Register allocation dates to the earliest compilers. Backus reports that Best invented the algorithm from Section 13.3 in the mid-1950s for the original Fortran compiler [27, 28]. Best's algorithm has been rediscovered and reused in many contexts [39, 127, 191, 254]. It best-known incarnation is as Belady's offline page-replacement algorithm, Min[39]. Horwitz [208] and Kennedy [225] both describe the complications created by clean and dirty values. Liberatore et al. suggest spilling clean values before dirty values as a compromise [254].

The connection between graph coloring and storage-allocation problems was suggested by Lavrov [250] in 1961; the Alpha project used coloring to pack data into memory [151, 152]. Schwartz describes early algorithms by Ershov and by Cocke [320] that focus on using fewer colors and ignore spilling. The first complete graph-coloring allocator was built by Chaitin et al. for IBM's PL8 compiler [80, 81, 82].
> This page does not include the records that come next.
-- pv_equiv track=rewrite | github.com/Nik620/edX_Microsoft_DEV274x | Project3.py | word_mixer
-- ===== SOURCE A (Python) =====
-- def word_mixer(word_list):
--     word_list.sort()
--     new_words = []
--     if len(word_list) > 5:
--         while len(word_list) > 5:
--             new_words.append(word_list.pop(-5))
--             new_words.append(word_list.pop(0))
--             new_words.append(word_list.pop(-1))
--         return new_words
--     else:
--         new_words = word_list
--         return new_words
-- ===== SOURCE B (Python) =====
-- def word_mixer(word_list):
--     # Sort once, then consume the list with an index for the front and a small
--     # five-word window for the back, so each removal is O(1) instead of an O(n)
--     # list pop.  (A also sorts and empties its argument in place; this version
--     # leaves the argument alone — the results are equal as values.)
--     s = sorted(word_list)
--     if len(s) <= 5:
--         return s
--     out = []
--     lo, hi = 0, len(s)   # s[lo:hi] is the not-yet-consumed middle part
--     tail = []            # the last few remaining words, topped up to five
--     while (hi - lo) + len(tail) > 5:
--         while len(tail) < 5:
--             hi -= 1
--             tail.insert(0, s[hi])
--         out.append(tail.pop(0))      # fifth word from the end
--         out.append(s[lo]); lo += 1   # first word
--         out.append(tail.pop())       # last word
--     return out
-- ===== Notes on version B (the rewrite author's own statement) =====
-- stated objective: faster
-- what changed: A repeatedly pops the 5th-from-end, first and last element of the sorted list, each pop shifting O(n) elements; B sorts once and then consumes the list with a front index and a five-word back window, so every removal is O(1).
import Mathlib
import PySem

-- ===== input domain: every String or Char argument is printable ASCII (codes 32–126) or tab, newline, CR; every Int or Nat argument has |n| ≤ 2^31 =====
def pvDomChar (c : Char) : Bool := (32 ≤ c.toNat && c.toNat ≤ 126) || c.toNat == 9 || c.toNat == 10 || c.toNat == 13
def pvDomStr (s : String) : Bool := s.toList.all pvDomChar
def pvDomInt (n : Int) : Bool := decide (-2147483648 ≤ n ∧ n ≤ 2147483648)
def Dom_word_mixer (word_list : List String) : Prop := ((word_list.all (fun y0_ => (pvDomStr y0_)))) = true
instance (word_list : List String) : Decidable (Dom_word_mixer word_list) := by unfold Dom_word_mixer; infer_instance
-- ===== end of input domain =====

-- B replaces A's three O(n) pops per round by a front index plus a five-word back
-- window, each removal O(1). Equivalence is about the RETURN value only: A also
-- sorts and empties its argument in place, B leaves it alone.

-- ===== PORT A =====
-- while len(word_list) > 5: new_words.append(pop(-5)); append(pop(0)); append(pop(-1))
-- (the `none` branches are unreachable: pop? cannot fail while the length exceeds 5)
def wmLoopA (cur : List String) (new_words : List String) : List String :=
  if _h : 5 < cur.length then
    match h1 : PySem.List.pop? cur (-5) with
    | none => new_words
    | some (w1, cur1) =>
      match h2 : PySem.List.pop? cur1 0 with
      | none => new_words ++ [w1]
      | some (w2, cur2) =>
        match h3 : PySem.List.pop? cur2 (-1) with
        | none => new_words ++ [w1, w2]
        | some (w3, cur3) => wmLoopA cur3 (new_words ++ [w1, w2, w3])
  else new_words
termination_by cur.length
decreasing_by
  have l1 := PySem.List.length_of_pop?_eq_some _ h1
  have l2 := PySem.List.length_of_pop?_eq_some _ h2
  have l3 := PySem.List.length_of_pop?_eq_some _ h3
  simp at l1 l2 l3
  omega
The global allocator in Section 13.4 follows Chaitin's plan with Briggs' modifications [57, 58, 62]. It uses Chaitin's definition of interference and the algorithms for building the interference graph, for coalescing, and for handling spills. Briggs added an SSA-based algorithm for live range construction, an improved coloring heuristic, and several schemes for live-range splitting [57].

The treatment of register classes derives from Smith, Ramsey, and Holloway [331]. Chaitin, Nickerson, and Briggs all discuss achieving some of the same goals by adding edges to the interference graph to model specific assignment constraints [60, 82, 284].

The notion of coloring disjoint subgraphs independently follows from Smith, Ramsey, and Holloway. Earlier, Gupta, Soffa, and Steele suggested partitioning the graph into independent graphs using clique separators [184] and Harvey proposed splitting it between general purpose and floating-point registers [111].

Many improvements to the basic Chaitin-Briggs scheme have appeared in the literature and in practice. These include stronger coalescing methods [168, 289], better methods for spilling [40, 41], register scavenging [193], rematerialization of simple values [61], and live-range splitting [107, 116,244]. Register promotion has been proposed as a preallocation transformation that rewrites the code to increase the set of values that can be kept in a register [73, 77, 258, 261, 315]. DasGupta proposed a precise incremental update for coalescing and spilling, as well as a faster but somewhat lossy update [124]. Harvey looked at coloring spill locations to reduce spill memory requirements [193].

The SSA-based allocators developed from the independent work of several authors [64, 186, 292]. Both Hack and Bouchez built on the original observation with in-depth treatments [53, 185]. Linear scan allocation was proposed by Poletto and Sarkar [296]. The hierarchical coloring scheme is due to Koblenz and Callahan [75, 106].